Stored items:
-- len(encoded) == 1: Python's decode(list, code) raises AttributeError (list has no
-- casefold); excluded by Pre_, the port returns "" there.
def decode_multiple (encoded : List String) (code : List String) (in_lists : Bool) : String :=
  if encoded.length == 1 then ""
  else if in_lists then
    aloopA (encoded.zip code) [] [] [] []
  else
    PySem.Str.join "" ((encoded.zip code).map (fun p =>
      if !(PySem.Str.isIn (headStr p.1) abcdStr) then p.1 else pydecode p.1 p.2))

-- ===== PORT B =====
def bkey (p : String × String) : Bool := PySem.Str.isIn p.1 abcdStr

-- port of B's run-splitting while-loop (maximal runs of equal key)
def bruns : List (String × String) → List (Bool × List (String × String))
  | [] => []
  | p :: rest =>
      (bkey p, p :: rest.takeWhile (fun q => bkey q == bkey p)) ::
        bruns (rest.dropWhile (fun q => bkey q == bkey p))
termination_by l => l.length
decreasing_by
  simpa using Nat.lt_succ_of_le (List.length_dropWhile_le _ _)

def decode_multiple_alt (encoded : List String) (code : List String) (in_lists : Bool) : String :=
  if encoded.length == 1 then ""
  else
    let pairs := encoded.zip code
    if !in_lists then
      PySem.Str.join "" (pairs.map (fun p =>
        if !(PySem.Str.isIn (headStr p.1) abcdStr) then p.1 else pydecode p.1 p.2))
    else
      PySem.Str.join "" ((bruns pairs).map (fun g =>
        if g.1 then
          pydecode (PySem.Str.join "" (g.2.map Prod.fst)) (PySem.Str.join "" (g.2.map Prod.snd))
        else PySem.Str.join "" (g.2.map Prod.fst)))

-- ===== PRECONDITION & SPEC =====
-- decodeOkB w k: the module helper decode(w, k) returns (instead of raising ValueError)
def lowAZ (c : Char) : Bool := 'a' ≤ c && c ≤ 'z'

def decodeOkB (w k : String) : Bool :=
  let t := (PySem.Str.lower w).toList
  if t.length == 1 then PySem.Str.isIn k abcdStr
  else (t.zip k.toList).all (fun p => lowAZ p.1 && lowAZ p.2)
-- pv_equiv track=rewrite | github.com/Jehyung-dev/Algorithm | SWEA/D4/6109. 추억의 2048게임/추억의 2048게임.py | set_arr
-- ===== SOURCE A (Python) =====
-- def set_arr(temp_arr, N, dr):
--     if dr == 'up':
--         arr = [[0]*N for _ in range(N)]
--         for r in range(N):
--             idx = 0
--             for c in range(N):
--                 if temp_arr[c][r] != 0:
--                     arr[idx][r] = temp_arr[c][r]
--                     idx += 1
--         return arr
--     if dr == 'down':
--         arr = [[0]*N for _ in range(N)]
--         for r in range(N):
--             idx = N-1
--             for c in range(N-1, -1, -1):
--                 if temp_arr[c][r] != 0:
--                     arr[idx][r] = temp_arr[c][r]
--                     idx -= 1
--         return arr
--     if dr == 'left':
--         arr = [[0]*N for _ in range(N)]
--         for r in range(N):
--             idx = 0
--             for c in range(N):
--                 if temp_arr[r][c] != 0:
--                     arr[r][idx] = temp_arr[r][c]
--                     idx += 1
--         return arr
--     if dr == 'right':
--         arr = [[0]*N for _ in range(N)]
--         for r in range(N):
--             idx = N-1
--             for c in range(N-1, -1, -1):
--                 if temp_arr[r][c] != 0:
--                     arr[r][idx] = temp_arr[r][c]
--                     idx -= 1
--         return arr
-- ===== SOURCE B (Python) =====
-- def set_arr(temp_arr, N, dr):
--     if dr not in ('up', 'down', 'left', 'right'):
--         return None
--
--     def slide(line):
--         nz = [v for v in line if v != 0]
--         pad = [0] * (N - len(nz))
--         return pad + nz if dr in ('down', 'right') else nz + pad
--
--     if dr in ('left', 'right'):
--         return [slide([temp_arr[r][c] for c in range(N)]) for r in range(N)]
--     cols = [slide([temp_arr[c][r] for c in range(N)]) for r in range(N)]
--     return [[cols[c][r] for c in range(N)] for r in range(N)]
-- ===== Notes on version B (the rewrite author's own statement) =====
-- stated objective: idiomatic
-- what changed: Replaces four near-identical in-place index-writing loops with one filter-then-pad line-slider applied to rows (left/right) or to columns followed by a transpose (up/down).
import Mathlib
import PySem

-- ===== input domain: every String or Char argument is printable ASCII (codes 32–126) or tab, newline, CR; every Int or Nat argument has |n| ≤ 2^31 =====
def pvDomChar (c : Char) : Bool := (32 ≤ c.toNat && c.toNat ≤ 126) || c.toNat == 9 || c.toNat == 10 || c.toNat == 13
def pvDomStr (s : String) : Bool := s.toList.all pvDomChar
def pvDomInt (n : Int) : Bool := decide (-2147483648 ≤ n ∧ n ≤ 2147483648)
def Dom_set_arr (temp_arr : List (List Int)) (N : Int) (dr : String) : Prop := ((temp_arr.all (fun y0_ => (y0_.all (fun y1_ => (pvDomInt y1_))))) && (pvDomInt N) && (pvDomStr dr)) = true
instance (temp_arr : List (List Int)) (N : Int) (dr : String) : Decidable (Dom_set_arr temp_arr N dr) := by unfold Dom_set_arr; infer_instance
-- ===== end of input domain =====

-- B replaces A's four in-place index-writing loops with one filter-then-pad line slider
-- applied per row (left/right) or per column plus a transpose (up/down); same results, same cost.


-- ===== PORT A =====
-- temp_arr[c][r]  (in range on every executed read under Pre_; the getD defaults are unreachable there)
def pvCell (t : List (List Int)) (c r : Int) : Int :=
  PySem.List.pyGetD (PySem.List.pyGetD t c []) r 0

-- [[0]*N for _ in range(N)]
def pvZero (N : Int) : List (List Int) :=
  (PySem.List.pyRange 0 N 1).map (fun _ => List.replicate N.toNat (0 : Int))

-- arr[i][j] = v  (i, j in range on every executed write, so List.modify/List.set are exact)
def pvWrite (g : List (List Int)) (i j : Int) (v : Int) : List (List Int) :=
  g.modify i.toNat (fun row => row.set j.toNat v)

def set_arr (temp_arr : List (List Int)) (N : Int) (dr : String) : Option (List (List Int)) :=
  if dr = "up" then
    some ((PySem.List.pyRange 0 N 1).foldl (fun arr r =>
      ((PySem.List.pyRange 0 N 1).foldl (fun (st : List (List Int) × Int) c =>
        if pvCell temp_arr c r ≠ 0 then (pvWrite st.1 st.2 r (pvCell temp_arr c r), st.2 + 1)
        else st) (arr, (0 : Int))).1) (pvZero N))
  else if dr = "down" then
    some ((PySem.List.pyRange 0 N 1).foldl (fun arr r =>
      ((PySem.List.pyRange (N-1) (-1) (-1)).foldl (fun (st : List (List Int) × Int) c =>
        if pvCell temp_arr c r ≠ 0 then (pvWrite st.1 st.2 r (pvCell temp_arr c r), st.2 - 1)
        else st) (arr, N - 1)).1) (pvZero N))
  else if dr = "left" then
    some ((PySem.List.pyRange 0 N 1).foldl (fun arr r =>
      ((PySem.List.pyRange 0 N 1).foldl (fun (st : List (List Int) × Int) c =>
        if pvCell temp_arr r c ≠ 0 then (pvWrite st.1 r st.2 (pvCell temp_arr r c), st.2 + 1)
        else st) (arr, (0 : Int))).1) (pvZero N))
  else if dr = "right" then
    some ((PySem.List.pyRange 0 N 1).foldl (fun arr r =>
      ((PySem.List.pyRange (N-1) (-1) (-1)).foldl (fun (st : List (List Int) × Int) c =>
        if pvCell temp_arr r c ≠ 0 then (pvWrite st.1 r st.2 (pvCell temp_arr r c), st.2 - 1)
        else st) (arr, N - 1)).1) (pvZero N))
  else none

-- ===== PORT B =====
-- one line slider: nonzeros kept, zeros padded at the far side
def pvSlide (N : Int) (dr : String) (line : List Int) : List Int :=
  let nz := line.filter (fun v => decide (v ≠ 0))
  let pad := List.replicate (N - (nz.length : Int)).toNat (0 : Int)
  if dr = "down" ∨ dr = "right" then pad ++ nz else nz ++ pad

def set_arr_alt (temp_arr : List (List Int)) (N : Int) (dr : String) : Option (List (List Int)) :=
  if ¬ (dr = "up" ∨ dr = "down" ∨ dr = "left" ∨ dr = "right") then none
  else if dr = "left" ∨ dr = "right" then
    some ((PySem.List.pyRange 0 N 1).map (fun r =>
      pvSlide N dr ((PySem.List.pyRange 0 N 1).map (fun c => pvCell temp_arr r c))))
  else
    let cols := (PySem.List.pyRange 0 N 1).map (fun r =>
      pvSlide N dr ((PySem.List.pyRange 0 N 1).map (fun c => pvCell temp_arr c r)))
    some ((PySem.List.pyRange 0 N 1).map (fun r =>
      (PySem.List.pyRange 0 N 1).map (fun c =>
        PySem.List.pyGetD (PySem.List.pyGetD cols c []) r 0)))
-- pv_equiv track=rewrite | github.com/ObserverPoa/Baekjoon-Algorithms | Baekjoon Online Judge/2504/2504.py | solution
-- ===== SOURCE A (Python) =====
-- brackets = {
--     ')': ('(', 2),
--     ']': ('[', 3),
-- }
--
-- opening_brackets = set(
--     map(lambda x: x[0], brackets.values())
-- )
--
-- def solution(bracket_str):
--     stack = []
--     bracket_calc_results = []
--     depth = 0
--
--     for char in bracket_str:
--         if char in opening_brackets:
--             depth += 1
--             stack.append(char)
--         elif char in brackets and stack:
--             current_bracket = stack.pop()
--             opening_bracket, value = brackets[char]
--             if current_bracket != opening_bracket:
--                 return 0
--
--             depth -= 1
--
--             if bracket_calc_results:
--                 result, result_depth = bracket_calc_results.pop()
--                 if depth == result_depth:
--                     bracket_calc_results.append([result + value, depth])
--                 elif depth == result_depth - 1:
--                     if bracket_calc_results and bracket_calc_results[-1][1] == depth:
--                         bracket_calc_results[-1][0] += result * value
--                     else:
--                         bracket_calc_results.append([result * value, depth])
--                 else:
--                     bracket_calc_results.append([result, result_depth])
--                     bracket_calc_results.append([value, depth])
--             else:
--                 bracket_calc_results.append([value, depth])
--         else:
--             return 0
--
--     if stack:
--         return 0
--     else:
--         return sum(map(lambda x: x[0], bracket_calc_results))
-- ===== SOURCE B (Python) =====
-- def solution(bracket_str):
--     # stack of (opening_char, partial_sum_of_completed_children); scalar total for depth 0
--     stack = []
--     total = 0
--     for char in bracket_str:
--         if char == '(' or char == '[':
--             stack.append((char, 0))
--         elif char == ')' or char == ']':
--             if not stack:
--                 return 0
--             opener, s = stack.pop()
--             if opener != ('(' if char == ')' else '['):
--                 return 0
--             w = 2 if char == ')' else 3
--             v = w if s == 0 else w * s
--             if stack:
--                 oc, os = stack[-1]
--                 stack[-1] = (oc, os + v)
--             else:
--                 total += v
--         else:
--             return 0
--     if stack:
--         return 0
--     return total
-- ===== Notes on version B (the rewrite author's own statement) =====
-- stated objective: simpler
-- what changed: Replaced A's depth-tagged list of partial results with its 4-way merge logic by a single stack of (opener, partial sum) pairs: closing a bracket folds its value into the enclosing frame in O(1), no separate depth counter or final summation pass.
import Mathlib
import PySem

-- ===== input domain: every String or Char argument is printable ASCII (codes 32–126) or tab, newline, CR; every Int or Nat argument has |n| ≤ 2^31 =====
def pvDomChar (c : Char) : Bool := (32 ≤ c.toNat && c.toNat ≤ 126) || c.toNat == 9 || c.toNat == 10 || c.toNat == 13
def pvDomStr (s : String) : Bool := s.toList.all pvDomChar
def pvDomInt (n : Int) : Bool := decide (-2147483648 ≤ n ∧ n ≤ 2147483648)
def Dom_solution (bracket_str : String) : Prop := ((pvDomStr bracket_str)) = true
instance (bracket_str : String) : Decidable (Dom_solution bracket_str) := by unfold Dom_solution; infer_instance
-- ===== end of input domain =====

Work order
Find the word "cols" in the records and pull out each line that has it.

Exercise output
--     cols = [slide([temp_arr[c][r] for c in range(N)]) for r in range(N)]
--     return [[cols[c][r] for c in range(N)] for r in range(N)]
    let cols := (PySem.List.pyRange 0 N 1).map (fun r =>
        PySem.List.pyGetD (PySem.List.pyGetD cols c []) r 0)))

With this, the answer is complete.